### [Provided records]
_ _ _ _

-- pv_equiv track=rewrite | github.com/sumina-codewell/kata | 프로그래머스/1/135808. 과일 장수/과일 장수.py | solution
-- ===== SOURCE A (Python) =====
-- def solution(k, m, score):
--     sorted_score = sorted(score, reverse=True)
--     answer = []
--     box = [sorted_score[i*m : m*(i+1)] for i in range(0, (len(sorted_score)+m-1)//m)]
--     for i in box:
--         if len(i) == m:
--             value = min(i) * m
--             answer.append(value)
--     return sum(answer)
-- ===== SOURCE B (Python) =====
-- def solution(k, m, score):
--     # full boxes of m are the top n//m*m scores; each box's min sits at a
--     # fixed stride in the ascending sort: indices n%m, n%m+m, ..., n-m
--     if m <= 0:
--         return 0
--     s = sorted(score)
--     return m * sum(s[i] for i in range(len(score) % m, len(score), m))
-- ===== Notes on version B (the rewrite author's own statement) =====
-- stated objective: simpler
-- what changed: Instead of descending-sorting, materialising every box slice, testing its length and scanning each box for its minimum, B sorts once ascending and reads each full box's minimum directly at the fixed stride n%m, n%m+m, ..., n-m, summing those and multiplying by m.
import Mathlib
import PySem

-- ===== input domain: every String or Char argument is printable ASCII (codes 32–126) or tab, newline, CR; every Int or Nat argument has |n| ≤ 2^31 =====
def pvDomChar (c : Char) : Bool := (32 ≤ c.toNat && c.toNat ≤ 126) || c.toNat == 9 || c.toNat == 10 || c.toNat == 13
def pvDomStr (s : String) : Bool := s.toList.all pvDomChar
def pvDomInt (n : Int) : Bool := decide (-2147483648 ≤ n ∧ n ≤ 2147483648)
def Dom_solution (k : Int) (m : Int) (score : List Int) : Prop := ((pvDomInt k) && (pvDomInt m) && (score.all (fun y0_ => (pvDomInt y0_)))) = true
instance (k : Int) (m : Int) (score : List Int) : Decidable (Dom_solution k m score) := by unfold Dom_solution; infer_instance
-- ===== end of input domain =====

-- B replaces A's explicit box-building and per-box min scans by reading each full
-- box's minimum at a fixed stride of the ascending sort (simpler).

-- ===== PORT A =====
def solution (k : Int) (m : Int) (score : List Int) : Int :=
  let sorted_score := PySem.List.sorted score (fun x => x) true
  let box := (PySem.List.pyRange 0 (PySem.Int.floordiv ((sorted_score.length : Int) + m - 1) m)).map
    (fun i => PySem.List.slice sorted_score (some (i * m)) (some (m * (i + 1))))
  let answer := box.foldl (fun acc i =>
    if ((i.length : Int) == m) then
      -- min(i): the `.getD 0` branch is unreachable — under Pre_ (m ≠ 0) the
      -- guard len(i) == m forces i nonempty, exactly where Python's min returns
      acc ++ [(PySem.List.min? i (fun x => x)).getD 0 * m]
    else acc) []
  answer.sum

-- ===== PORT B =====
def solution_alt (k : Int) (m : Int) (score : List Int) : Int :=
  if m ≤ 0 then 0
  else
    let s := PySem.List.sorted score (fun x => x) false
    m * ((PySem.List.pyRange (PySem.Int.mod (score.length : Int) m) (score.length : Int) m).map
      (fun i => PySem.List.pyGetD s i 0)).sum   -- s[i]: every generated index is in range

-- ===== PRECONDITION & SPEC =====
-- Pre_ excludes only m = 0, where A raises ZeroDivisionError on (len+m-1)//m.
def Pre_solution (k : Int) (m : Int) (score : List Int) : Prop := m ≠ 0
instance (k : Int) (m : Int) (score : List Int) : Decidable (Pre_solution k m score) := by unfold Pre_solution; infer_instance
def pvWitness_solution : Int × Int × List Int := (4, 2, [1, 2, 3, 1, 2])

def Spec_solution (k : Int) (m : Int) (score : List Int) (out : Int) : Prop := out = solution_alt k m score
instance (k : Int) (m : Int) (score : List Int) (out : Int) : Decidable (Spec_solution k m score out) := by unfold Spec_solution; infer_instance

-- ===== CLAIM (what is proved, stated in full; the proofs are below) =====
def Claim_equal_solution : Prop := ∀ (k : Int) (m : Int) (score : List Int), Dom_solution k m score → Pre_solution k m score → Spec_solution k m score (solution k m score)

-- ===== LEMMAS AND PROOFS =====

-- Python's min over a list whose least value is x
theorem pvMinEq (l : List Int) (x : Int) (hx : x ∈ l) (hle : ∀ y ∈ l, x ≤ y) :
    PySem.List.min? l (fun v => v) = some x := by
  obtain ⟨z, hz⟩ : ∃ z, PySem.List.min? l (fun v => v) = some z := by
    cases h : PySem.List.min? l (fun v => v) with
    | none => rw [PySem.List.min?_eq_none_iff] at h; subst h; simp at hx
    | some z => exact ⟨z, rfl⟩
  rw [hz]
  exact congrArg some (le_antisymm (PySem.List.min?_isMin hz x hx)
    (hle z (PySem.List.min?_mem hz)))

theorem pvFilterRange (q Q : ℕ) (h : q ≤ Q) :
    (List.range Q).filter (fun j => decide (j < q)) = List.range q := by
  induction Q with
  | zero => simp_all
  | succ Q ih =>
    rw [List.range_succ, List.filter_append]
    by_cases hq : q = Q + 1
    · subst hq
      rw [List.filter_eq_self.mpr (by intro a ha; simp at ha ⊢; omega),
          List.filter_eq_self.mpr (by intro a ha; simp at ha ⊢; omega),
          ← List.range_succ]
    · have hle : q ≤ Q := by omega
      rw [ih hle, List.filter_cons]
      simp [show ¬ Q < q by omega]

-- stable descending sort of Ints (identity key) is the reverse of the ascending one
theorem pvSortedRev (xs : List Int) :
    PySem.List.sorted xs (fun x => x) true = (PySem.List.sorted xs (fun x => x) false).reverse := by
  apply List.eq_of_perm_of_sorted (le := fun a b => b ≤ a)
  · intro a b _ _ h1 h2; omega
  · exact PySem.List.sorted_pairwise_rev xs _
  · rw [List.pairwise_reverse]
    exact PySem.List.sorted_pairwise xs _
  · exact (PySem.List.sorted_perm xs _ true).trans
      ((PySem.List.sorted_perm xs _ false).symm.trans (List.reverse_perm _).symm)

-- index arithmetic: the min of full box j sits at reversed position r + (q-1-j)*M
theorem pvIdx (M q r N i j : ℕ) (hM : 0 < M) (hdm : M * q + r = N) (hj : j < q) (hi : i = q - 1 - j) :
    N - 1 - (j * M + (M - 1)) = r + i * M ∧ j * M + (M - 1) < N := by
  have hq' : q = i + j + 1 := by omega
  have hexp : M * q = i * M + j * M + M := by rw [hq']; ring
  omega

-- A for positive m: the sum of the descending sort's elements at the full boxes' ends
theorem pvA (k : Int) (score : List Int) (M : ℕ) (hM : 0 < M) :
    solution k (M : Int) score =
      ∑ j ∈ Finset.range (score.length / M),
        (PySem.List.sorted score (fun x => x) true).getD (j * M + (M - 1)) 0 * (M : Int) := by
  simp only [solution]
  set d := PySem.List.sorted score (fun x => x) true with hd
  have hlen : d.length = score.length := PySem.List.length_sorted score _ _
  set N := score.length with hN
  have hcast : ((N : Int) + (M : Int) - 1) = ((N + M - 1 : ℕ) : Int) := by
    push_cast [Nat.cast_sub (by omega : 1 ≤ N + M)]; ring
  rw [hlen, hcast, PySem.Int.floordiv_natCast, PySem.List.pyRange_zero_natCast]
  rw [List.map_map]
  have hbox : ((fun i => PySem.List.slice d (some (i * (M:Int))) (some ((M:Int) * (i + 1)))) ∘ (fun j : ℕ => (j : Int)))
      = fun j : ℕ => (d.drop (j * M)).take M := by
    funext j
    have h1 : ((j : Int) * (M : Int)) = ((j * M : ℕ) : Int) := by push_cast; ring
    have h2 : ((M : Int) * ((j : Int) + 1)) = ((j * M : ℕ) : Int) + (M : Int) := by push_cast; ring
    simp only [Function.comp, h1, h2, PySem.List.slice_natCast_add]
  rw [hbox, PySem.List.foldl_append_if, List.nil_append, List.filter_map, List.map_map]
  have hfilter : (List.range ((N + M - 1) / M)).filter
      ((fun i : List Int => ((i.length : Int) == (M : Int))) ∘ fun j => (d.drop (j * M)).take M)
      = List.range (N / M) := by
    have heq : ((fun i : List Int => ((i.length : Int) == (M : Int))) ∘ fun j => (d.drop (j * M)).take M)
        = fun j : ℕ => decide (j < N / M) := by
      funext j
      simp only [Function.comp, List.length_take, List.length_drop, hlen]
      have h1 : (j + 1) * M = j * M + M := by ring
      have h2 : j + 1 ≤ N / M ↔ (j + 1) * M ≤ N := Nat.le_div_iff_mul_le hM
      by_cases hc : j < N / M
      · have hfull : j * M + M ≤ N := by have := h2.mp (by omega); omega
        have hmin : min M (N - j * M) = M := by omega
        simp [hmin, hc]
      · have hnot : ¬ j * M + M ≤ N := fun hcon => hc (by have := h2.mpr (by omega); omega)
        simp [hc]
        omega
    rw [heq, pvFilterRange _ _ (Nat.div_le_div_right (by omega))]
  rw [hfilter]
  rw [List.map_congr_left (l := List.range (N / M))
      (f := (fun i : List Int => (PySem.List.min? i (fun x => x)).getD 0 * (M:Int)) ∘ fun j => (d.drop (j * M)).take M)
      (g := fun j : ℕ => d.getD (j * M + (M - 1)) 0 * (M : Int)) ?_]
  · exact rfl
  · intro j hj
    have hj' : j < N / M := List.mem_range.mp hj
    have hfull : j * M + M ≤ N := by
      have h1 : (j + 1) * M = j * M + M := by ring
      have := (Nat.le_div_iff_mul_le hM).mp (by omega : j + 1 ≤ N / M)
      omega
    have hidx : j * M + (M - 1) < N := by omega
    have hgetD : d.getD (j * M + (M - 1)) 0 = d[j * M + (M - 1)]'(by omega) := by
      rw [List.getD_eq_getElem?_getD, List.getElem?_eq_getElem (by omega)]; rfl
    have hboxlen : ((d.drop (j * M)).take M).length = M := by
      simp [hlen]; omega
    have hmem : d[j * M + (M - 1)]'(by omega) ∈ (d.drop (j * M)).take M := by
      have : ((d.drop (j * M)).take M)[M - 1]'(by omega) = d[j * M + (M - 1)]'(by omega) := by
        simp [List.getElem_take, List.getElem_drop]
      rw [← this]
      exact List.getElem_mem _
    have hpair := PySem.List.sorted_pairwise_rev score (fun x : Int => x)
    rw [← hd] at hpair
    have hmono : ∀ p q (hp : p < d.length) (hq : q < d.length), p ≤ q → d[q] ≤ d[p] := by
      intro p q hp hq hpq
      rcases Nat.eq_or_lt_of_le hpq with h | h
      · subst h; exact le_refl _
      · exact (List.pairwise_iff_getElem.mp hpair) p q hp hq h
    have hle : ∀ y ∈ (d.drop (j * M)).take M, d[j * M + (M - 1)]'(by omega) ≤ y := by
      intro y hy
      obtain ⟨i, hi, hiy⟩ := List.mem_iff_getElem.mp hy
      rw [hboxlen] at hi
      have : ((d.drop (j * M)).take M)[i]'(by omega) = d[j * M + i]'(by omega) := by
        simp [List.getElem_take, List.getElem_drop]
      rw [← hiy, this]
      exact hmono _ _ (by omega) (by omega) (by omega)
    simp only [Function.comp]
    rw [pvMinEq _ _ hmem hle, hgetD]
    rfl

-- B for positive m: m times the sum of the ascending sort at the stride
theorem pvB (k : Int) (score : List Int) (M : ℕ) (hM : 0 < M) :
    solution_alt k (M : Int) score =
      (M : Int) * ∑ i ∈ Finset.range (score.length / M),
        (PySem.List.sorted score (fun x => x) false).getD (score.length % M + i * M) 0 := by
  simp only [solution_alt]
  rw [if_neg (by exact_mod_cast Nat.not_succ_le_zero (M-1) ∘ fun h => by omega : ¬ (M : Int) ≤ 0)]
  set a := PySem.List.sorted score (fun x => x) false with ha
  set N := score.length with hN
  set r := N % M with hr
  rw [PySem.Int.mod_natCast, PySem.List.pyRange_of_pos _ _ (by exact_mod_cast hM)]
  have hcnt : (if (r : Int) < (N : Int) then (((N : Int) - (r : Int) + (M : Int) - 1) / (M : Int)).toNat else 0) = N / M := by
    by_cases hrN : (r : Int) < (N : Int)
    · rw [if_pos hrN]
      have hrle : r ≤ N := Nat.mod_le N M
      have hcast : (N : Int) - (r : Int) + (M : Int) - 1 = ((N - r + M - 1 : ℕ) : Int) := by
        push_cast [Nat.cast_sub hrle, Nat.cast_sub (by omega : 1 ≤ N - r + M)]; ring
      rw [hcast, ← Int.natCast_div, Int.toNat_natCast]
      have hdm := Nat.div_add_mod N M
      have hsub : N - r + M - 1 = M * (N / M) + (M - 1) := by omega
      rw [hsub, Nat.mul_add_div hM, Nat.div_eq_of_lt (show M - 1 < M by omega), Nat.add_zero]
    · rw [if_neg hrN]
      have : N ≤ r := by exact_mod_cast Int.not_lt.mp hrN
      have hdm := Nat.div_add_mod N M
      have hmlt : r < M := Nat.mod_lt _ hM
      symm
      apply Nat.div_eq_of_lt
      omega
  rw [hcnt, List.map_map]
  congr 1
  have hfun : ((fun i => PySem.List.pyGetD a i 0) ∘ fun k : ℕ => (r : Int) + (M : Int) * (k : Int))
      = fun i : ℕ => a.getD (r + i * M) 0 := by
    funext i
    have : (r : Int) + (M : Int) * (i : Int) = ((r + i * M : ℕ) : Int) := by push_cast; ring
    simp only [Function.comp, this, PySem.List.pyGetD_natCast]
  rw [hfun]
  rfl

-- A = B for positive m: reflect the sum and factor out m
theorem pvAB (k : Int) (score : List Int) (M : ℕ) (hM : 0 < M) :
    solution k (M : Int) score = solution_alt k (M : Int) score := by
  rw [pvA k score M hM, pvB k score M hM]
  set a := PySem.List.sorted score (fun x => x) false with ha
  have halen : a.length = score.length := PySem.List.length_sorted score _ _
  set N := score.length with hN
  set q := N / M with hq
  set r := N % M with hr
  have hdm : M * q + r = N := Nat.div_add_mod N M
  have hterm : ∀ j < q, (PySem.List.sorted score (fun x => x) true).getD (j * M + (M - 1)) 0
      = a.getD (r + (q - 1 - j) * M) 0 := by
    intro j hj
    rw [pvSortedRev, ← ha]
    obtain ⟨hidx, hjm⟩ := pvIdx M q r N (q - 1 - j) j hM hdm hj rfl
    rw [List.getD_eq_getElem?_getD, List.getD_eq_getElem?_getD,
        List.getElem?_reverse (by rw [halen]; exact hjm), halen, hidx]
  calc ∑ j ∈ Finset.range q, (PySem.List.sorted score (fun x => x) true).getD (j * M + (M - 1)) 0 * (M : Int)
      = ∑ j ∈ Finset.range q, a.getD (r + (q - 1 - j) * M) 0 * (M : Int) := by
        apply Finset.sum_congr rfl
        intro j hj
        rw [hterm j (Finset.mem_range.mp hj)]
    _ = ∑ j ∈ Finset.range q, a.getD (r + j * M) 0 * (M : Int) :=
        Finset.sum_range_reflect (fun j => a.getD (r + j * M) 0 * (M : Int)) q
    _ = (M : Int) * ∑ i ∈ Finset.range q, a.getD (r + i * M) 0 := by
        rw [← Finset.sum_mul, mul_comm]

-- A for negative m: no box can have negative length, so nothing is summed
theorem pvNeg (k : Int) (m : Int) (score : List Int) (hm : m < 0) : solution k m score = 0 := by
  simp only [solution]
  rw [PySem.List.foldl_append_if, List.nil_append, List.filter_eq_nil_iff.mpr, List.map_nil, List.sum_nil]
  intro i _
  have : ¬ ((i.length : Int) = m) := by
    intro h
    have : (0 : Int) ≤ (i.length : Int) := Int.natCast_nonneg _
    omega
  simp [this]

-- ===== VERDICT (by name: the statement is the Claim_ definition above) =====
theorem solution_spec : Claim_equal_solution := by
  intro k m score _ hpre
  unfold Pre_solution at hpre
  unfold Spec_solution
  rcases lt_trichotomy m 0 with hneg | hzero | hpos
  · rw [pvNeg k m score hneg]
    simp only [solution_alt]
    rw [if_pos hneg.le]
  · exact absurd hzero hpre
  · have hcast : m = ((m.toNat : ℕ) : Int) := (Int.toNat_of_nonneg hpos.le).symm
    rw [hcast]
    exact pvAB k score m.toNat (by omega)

_ _ _ _

### [Your objective]
Give an exact copy of the lines above from the line with "have : (0 : Int)" up to and including the line with "absurd hzero hpre", and leave everything else out.

### [Result below]
    have : (0 : Int) ≤ (i.length : Int) := Int.natCast_nonneg _
    omega
  simp [this]

-- ===== VERDICT (by name: the statement is the Claim_ definition above) =====
theorem solution_spec : Claim_equal_solution := by
  intro k m score _ hpre
  unfold Pre_solution at hpre
  unfold Spec_solution
  rcases lt_trichotomy m 0 with hneg | hzero | hpos
  · rw [pvNeg k m score hneg]
    simp only [solution_alt]
    rw [if_pos hneg.le]
  · exact absurd hzero hpre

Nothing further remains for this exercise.